- _EXERCISE INPUT_
- - -

-- pv_equiv track=rewrite | github.com/JASONOUYANG0304/stock_crawler | 專案.py | returnStrDayList
-- ===== SOURCE A (Python) =====
-- def returnStrDayList(startYear, startMonth, endYear, endMonth, day = "01"):
--     result = []
--     if startYear == endYear:
--         for month in range(startMonth, endMonth+1):
--             month = str(month)
--             if len(month)==1:
--                 month = "0" + month
--             result.append(str(startYear)+month+day)
--         return result
--     for year in range(startYear, endYear+1):
--         if year == startYear:
--             for month in range(startMonth, 13):
--                 month = str(month)
--                 if len(month)==1:
--                     month = "0" + month
--                 result.append(str(year)+month+day)
--         elif year == endYear:
--             for month in range(1,endMonth+1):
--                 month = str(month)
--                 if len(month)==1:
--                     month = "0" + month
--                 result.append(str(year)+month+day)
--         else:
--             for month in range(1,13):
--                 month = str(month)
--                 if len(month)==1:
--                     month = "0" + month
--                 result.append(str(year)+month+day)
--     return result
-- ===== SOURCE B (Python) =====
-- def _pad(m):
--     s = str(m)
--     return "0" + s if len(s) == 1 else s
--
-- def returnStrDayList(startYear, startMonth, endYear, endMonth, day="01"):
--     # divide and conquer on the year span: split at the midpoint year, the left
--     # half ends at month 12 and the right half starts at month 1
--     if startYear > endYear:
--         return []
--     if startYear == endYear:
--         return [str(startYear) + _pad(m) + day for m in range(startMonth, endMonth + 1)]
--     mid = (startYear + endYear) // 2
--     return (returnStrDayList(startYear, startMonth, mid, 12, day)
--             + returnStrDayList(mid + 1, 1, endYear, endMonth, day))
-- ===== Notes on version B (the rewrite author's own statement) =====
-- stated objective: alternative
-- what changed: Replaces A's single iterative accumulator with its per-year three-way branch dispatch by divide-and-conquer recursion on the year span: split at the midpoint year, build each half's date list (single-year base case as a comprehension) and concatenate.
import Mathlib
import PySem

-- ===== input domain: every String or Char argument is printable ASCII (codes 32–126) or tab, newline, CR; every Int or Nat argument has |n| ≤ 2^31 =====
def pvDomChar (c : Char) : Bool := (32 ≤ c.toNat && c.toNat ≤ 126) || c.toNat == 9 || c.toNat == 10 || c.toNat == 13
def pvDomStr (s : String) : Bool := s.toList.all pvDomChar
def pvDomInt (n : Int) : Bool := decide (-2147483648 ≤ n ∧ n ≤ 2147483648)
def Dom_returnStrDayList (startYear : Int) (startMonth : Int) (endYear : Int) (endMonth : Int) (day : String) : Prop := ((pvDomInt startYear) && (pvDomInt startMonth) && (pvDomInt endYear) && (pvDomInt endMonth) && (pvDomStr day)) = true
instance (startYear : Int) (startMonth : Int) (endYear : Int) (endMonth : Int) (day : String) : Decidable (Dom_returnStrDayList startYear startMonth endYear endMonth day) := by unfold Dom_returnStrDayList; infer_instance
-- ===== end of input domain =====

-- B replaces A's iterative accumulator with per-year branch dispatch by divide-and-conquer
-- recursion on the year span, splitting at the midpoint year (objective: alternative).

-- ===== PORT A =====
-- literal transliteration of A: special case + three separate inner append loops, pad inlined each time
def returnStrDayList (startYear : Int) (startMonth : Int) (endYear : Int) (endMonth : Int) (day : String) : List String :=
  if startYear = endYear then
    (PySem.List.pyRange startMonth (endMonth + 1) 1).foldl (fun result month =>
      let m := PySem.Int.toStr month
      let m := if PySem.Str.len m = 1 then "0" ++ m else m
      result ++ [PySem.Int.toStr startYear ++ m ++ day]) []
  else
    (PySem.List.pyRange startYear (endYear + 1) 1).foldl (fun result year =>
      if year = startYear then
        (PySem.List.pyRange startMonth 13 1).foldl (fun result month =>
          let m := PySem.Int.toStr month
          let m := if PySem.Str.len m = 1 then "0" ++ m else m
          result ++ [PySem.Int.toStr year ++ m ++ day]) result
      else if year = endYear then
        (PySem.List.pyRange 1 (endMonth + 1) 1).foldl (fun result month =>
          let m := PySem.Int.toStr month
          let m := if PySem.Str.len m = 1 then "0" ++ m else m
          result ++ [PySem.Int.toStr year ++ m ++ day]) result
      else
        (PySem.List.pyRange 1 13 1).foldl (fun result month =>
          let m := PySem.Int.toStr month
          let m := if PySem.Str.len m = 1 then "0" ++ m else m
          result ++ [PySem.Int.toStr year ++ m ++ day]) result) []

-- ===== PORT B =====
-- helper _pad of Source B
def pvPad (m : Int) : String :=
  let s := PySem.Int.toStr m
  if PySem.Str.len s = 1 then "0" ++ s else s

-- divide and conquer on the year span, splitting at the midpoint year (as in Source B)
def returnStrDayList_alt (startYear : Int) (startMonth : Int) (endYear : Int) (endMonth : Int) (day : String) : List String :=
  if _h1 : endYear < startYear then []
  else if _h2 : startYear = endYear then
    (PySem.List.pyRange startMonth (endMonth + 1) 1).map
      (fun m => PySem.Int.toStr startYear ++ pvPad m ++ day)
  else
    let mid := PySem.Int.floordiv (startYear + endYear) 2
    returnStrDayList_alt startYear startMonth mid 12 day
      ++ returnStrDayList_alt (mid + 1) 1 endYear endMonth day
termination_by (endYear - startYear).toNat
decreasing_by
  all_goals
    rw [PySem.Int.floordiv_eq_ediv_of_pos (by norm_num : (0:Int) < 2)]
    omega

-- ===== PRECONDITION & SPEC =====
def Spec_returnStrDayList (startYear : Int) (startMonth : Int) (endYear : Int) (endMonth : Int) (day : String) (out : List String) : Prop := out = returnStrDayList_alt startYear startMonth endYear endMonth day
instance (startYear : Int) (startMonth : Int) (endYear : Int) (endMonth : Int) (day : String) (out : List String) : Decidable (Spec_returnStrDayList startYear startMonth endYear endMonth day out) := by unfold Spec_returnStrDayList; infer_instance

-- ===== CLAIM =====
def Claim_equal_returnStrDayList : Prop := ∀ (startYear : Int) (startMonth : Int) (endYear : Int) (endMonth : Int) (day : String), Dom_returnStrDayList startYear startMonth endYear endMonth day → Spec_returnStrDayList startYear startMonth endYear endMonth day (returnStrDayList startYear startMonth endYear endMonth day)

-- ===== LEMMAS AND PROOFS =====

-- the per-year month segment both programs build
def pvSeg (y lo hi : Int) (day : String) : List String :=
  (PySem.List.pyRange lo hi 1).map (fun m => PySem.Int.toStr y ++ pvPad m ++ day)

-- common characterisation: one segment per year, first year starts at sm, last ends at em
def pvSpec (sy sm ey em : Int) (day : String) : List String :=
  (PySem.List.pyRange sy (ey + 1) 1).flatMap
    (fun y => pvSeg y (if y = sy then sm else 1) ((if y = ey then em else 12) + 1) day)

-- A's inner append-loops are maps (cited: foldl_append_singleton_eq_map)
theorem segA (y lo hi : Int) (day : String) (acc : List String) :
    (PySem.List.pyRange lo hi 1).foldl (fun result month =>
      let m := PySem.Int.toStr month
      let m := if PySem.Str.len m = 1 then "0" ++ m else m
      result ++ [PySem.Int.toStr y ++ m ++ day]) acc = acc ++ pvSeg y lo hi day := by
  simpa [pvSeg, pvPad] using
    PySem.List.foldl_append_singleton_eq_map
      (l := PySem.List.pyRange lo hi 1)
      (f := fun m => PySem.Int.toStr y ++ pvPad m ++ day) (acc := acc)

-- B equals the common characterisation (strong induction on the year span)
theorem alt_eq_spec (n : ℕ) : ∀ (sy sm ey em : Int) (day : String), (ey - sy).toNat ≤ n →
    returnStrDayList_alt sy sm ey em day = pvSpec sy sm ey em day := by
  induction n with
  | zero =>
    intro sy sm ey em day hn
    rw [returnStrDayList_alt]
    by_cases h1 : ey < sy
    · rw [dif_pos h1]
      rw [pvSpec, PySem.List.pyRange_one_eq_nil (by omega), List.flatMap_nil]
    · have h2 : sy = ey := by omega
      rw [dif_neg h1, dif_pos h2]
      subst h2
      rw [pvSpec, PySem.List.pyRange_one_singleton]
      simp [pvSeg]
  | succ k ih =>
    intro sy sm ey em day hn
    rw [returnStrDayList_alt]
    by_cases h1 : ey < sy
    · rw [dif_pos h1]
      rw [pvSpec, PySem.List.pyRange_one_eq_nil (by omega), List.flatMap_nil]
    · by_cases h2 : sy = ey
      · rw [dif_neg h1, dif_pos h2]
        subst h2
        rw [pvSpec, PySem.List.pyRange_one_singleton]
        simp [pvSeg]
      · rw [dif_neg h1, dif_neg h2]
        have hlt : sy < ey := by omega
        have hmid : sy ≤ PySem.Int.floordiv (sy + ey) 2 ∧
            PySem.Int.floordiv (sy + ey) 2 < ey := by
          rw [PySem.Int.floordiv_eq_ediv_of_pos (by norm_num : (0:Int) < 2)]
          omega
        obtain ⟨hm1, hm2⟩ := hmid
        show returnStrDayList_alt sy sm (PySem.Int.floordiv (sy + ey) 2) 12 day
            ++ returnStrDayList_alt (PySem.Int.floordiv (sy + ey) 2 + 1) 1 ey em day
          = pvSpec sy sm ey em day
        rw [ih sy sm _ 12 day (by omega), ih _ 1 ey em day (by omega)]
        rw [pvSpec, pvSpec, pvSpec]
        rw [PySem.List.pyRange_one_append sy (PySem.Int.floordiv (sy + ey) 2 + 1)
          (ey + 1) (by omega) (by omega), List.flatMap_append]
        congr 1
        · apply List.flatMap_congr
          intro y hy
          rw [PySem.List.mem_pyRange_one] at hy
          rw [if_neg (by omega : ¬ y = ey), ite_self]
        · apply List.flatMap_congr
          intro y hy
          rw [PySem.List.mem_pyRange_one] at hy
          rw [if_neg (by omega : ¬ y = sy), ite_self]

-- ===== VERDICT =====
theorem returnStrDayList_spec : Claim_equal_returnStrDayList := by
  intro sy sm ey em day _
  unfold Spec_returnStrDayList returnStrDayList
  rw [alt_eq_spec (ey - sy).toNat sy sm ey em day le_rfl]
  by_cases h : sy = ey
  · subst h
    rw [if_pos rfl, segA, pvSpec, PySem.List.pyRange_one_singleton]
    simp
  · rw [if_neg h]
    by_cases hle : sy ≤ ey
    · have hstep :
          (PySem.List.pyRange sy (ey + 1) 1).foldl (fun result year =>
            if year = sy then
              (PySem.List.pyRange sm 13 1).foldl (fun result month =>
                let m := PySem.Int.toStr month
                let m := if PySem.Str.len m = 1 then "0" ++ m else m
                result ++ [PySem.Int.toStr year ++ m ++ day]) result
            else if year = ey then
              (PySem.List.pyRange 1 (em + 1) 1).foldl (fun result month =>
                let m := PySem.Int.toStr month
                let m := if PySem.Str.len m = 1 then "0" ++ m else m
                result ++ [PySem.Int.toStr year ++ m ++ day]) result
            else
              (PySem.List.pyRange 1 13 1).foldl (fun result month =>
                let m := PySem.Int.toStr month
                let m := if PySem.Str.len m = 1 then "0" ++ m else m
                result ++ [PySem.Int.toStr year ++ m ++ day]) result) [] =
          (PySem.List.pyRange sy (ey + 1) 1).foldl (fun result y =>
            result ++ (if y = sy then pvSeg y sm 13 day
              else if y = ey then pvSeg y 1 (em + 1) day
              else pvSeg y 1 13 day)) [] := by
        apply PySem.List.foldl_congr_mem
        intro acc y _
        rw [segA, segA, segA]
        split_ifs <;> rfl
      rw [hstep, PySem.List.foldl_append_eq_flatMap, List.nil_append, pvSpec]
      apply List.flatMap_congr
      intro y hy
      rw [PySem.List.mem_pyRange_one] at hy
      by_cases h1 : y = sy
      · rw [if_pos h1, if_pos h1, if_neg (by omega : ¬ y = ey)]
        norm_num
      · rw [if_neg h1, if_neg h1]
        by_cases h2 : y = ey
        · rw [if_pos h2, if_pos h2]
        · rw [if_neg h2, if_neg h2]
          norm_num
    · have hr : PySem.List.pyRange sy (ey + 1) 1 = [] :=
        PySem.List.pyRange_one_eq_nil (by omega)
      rw [pvSpec, hr, List.flatMap_nil, List.foldl_nil]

- - -

From the listing above, copy out each line where the word "divide" appears.

--     # divide and conquer on the year span: split at the midpoint year, the left
-- what changed: Replaces A's single iterative accumulator with its per-year three-way branch dispatch by divide-and-conquer recursion on the year span: split at the midpoint year, build each half's date list (single-year base case as a comprehension) and concatenate.
-- B replaces A's iterative accumulator with per-year branch dispatch by divide-and-conquer
-- divide and conquer on the year span, splitting at the midpoint year (as in Source B)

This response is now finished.